Go through the entries below and count the lines holding the word "instance". Reply with only the number, please.

═══ INPUT RECORDS ═══

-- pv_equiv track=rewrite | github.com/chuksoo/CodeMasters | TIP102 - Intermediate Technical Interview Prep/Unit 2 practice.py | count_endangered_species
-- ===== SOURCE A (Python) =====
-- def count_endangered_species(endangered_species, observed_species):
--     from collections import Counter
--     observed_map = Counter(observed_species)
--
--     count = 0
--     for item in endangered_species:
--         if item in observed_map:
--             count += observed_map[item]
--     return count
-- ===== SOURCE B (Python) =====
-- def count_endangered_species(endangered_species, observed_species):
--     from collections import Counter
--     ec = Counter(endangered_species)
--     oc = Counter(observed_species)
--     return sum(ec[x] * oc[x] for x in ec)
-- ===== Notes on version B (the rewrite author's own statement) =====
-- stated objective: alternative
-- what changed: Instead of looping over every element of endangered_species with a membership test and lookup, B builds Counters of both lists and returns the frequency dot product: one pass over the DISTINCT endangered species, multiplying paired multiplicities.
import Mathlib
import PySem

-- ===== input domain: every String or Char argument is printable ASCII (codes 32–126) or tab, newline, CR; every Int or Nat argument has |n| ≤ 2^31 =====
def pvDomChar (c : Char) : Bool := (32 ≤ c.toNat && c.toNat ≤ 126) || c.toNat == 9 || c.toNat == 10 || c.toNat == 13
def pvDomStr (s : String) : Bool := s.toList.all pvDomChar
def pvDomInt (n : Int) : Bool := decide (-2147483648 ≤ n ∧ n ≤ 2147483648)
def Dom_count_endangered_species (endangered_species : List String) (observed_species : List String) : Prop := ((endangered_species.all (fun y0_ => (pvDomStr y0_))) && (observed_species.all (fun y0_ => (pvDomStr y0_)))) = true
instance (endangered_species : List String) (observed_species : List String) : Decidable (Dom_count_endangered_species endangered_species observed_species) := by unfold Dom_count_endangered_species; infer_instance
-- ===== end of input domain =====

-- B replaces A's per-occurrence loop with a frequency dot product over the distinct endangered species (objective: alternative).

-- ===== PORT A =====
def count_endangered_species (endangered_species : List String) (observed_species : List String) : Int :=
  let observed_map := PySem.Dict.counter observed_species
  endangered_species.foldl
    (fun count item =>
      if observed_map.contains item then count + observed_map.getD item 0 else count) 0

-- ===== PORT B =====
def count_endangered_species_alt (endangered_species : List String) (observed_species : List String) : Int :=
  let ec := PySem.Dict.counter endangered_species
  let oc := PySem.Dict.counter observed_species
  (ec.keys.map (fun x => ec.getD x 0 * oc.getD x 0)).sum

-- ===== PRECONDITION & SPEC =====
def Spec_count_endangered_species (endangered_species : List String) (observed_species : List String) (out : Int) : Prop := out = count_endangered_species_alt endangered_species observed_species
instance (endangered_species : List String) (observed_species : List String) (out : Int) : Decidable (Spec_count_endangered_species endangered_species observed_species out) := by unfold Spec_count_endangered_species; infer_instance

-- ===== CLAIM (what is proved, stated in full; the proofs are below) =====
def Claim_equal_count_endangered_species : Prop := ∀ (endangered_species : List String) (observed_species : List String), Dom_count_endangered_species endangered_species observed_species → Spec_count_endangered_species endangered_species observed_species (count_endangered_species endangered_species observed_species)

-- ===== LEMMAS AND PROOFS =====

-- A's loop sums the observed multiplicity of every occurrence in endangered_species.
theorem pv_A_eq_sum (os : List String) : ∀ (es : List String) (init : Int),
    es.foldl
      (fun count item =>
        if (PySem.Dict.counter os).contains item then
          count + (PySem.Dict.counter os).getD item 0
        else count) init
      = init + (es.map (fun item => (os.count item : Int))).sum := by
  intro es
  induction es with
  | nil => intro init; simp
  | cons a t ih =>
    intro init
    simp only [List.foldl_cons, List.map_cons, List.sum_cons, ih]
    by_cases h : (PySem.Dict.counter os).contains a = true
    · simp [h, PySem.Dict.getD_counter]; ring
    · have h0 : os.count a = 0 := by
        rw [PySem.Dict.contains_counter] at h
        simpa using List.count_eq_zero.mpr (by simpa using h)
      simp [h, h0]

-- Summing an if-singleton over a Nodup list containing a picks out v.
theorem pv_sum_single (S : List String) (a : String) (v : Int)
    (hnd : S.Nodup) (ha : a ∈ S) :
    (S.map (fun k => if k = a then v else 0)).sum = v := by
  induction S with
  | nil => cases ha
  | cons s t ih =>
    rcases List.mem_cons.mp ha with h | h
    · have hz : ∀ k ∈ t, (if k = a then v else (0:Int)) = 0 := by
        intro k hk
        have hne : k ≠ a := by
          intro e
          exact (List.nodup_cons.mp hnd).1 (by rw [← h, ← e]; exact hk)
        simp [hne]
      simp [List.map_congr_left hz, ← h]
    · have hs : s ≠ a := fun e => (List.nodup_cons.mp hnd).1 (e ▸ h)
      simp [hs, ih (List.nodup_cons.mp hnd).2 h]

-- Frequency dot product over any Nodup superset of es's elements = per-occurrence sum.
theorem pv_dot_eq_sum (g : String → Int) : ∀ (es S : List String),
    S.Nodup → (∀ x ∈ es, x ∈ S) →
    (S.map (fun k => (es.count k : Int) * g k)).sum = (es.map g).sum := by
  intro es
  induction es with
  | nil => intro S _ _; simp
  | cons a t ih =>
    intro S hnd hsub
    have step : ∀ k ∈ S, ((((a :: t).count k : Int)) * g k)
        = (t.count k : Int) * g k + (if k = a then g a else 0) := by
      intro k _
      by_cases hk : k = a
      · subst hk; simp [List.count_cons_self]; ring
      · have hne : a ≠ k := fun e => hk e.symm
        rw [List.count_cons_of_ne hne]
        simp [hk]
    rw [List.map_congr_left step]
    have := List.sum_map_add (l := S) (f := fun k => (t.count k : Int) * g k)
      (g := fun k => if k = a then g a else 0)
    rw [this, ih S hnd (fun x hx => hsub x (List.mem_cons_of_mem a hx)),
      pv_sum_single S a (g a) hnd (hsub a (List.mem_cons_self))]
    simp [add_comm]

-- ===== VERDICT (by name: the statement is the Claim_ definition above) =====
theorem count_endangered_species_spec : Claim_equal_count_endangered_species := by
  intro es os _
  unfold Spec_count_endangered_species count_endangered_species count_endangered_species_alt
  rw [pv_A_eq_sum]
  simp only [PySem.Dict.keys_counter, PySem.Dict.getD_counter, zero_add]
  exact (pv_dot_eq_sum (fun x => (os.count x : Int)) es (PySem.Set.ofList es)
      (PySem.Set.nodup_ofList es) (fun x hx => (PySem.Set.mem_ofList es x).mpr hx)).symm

═══

SOLUTION FOR THIS EXERCISE: 2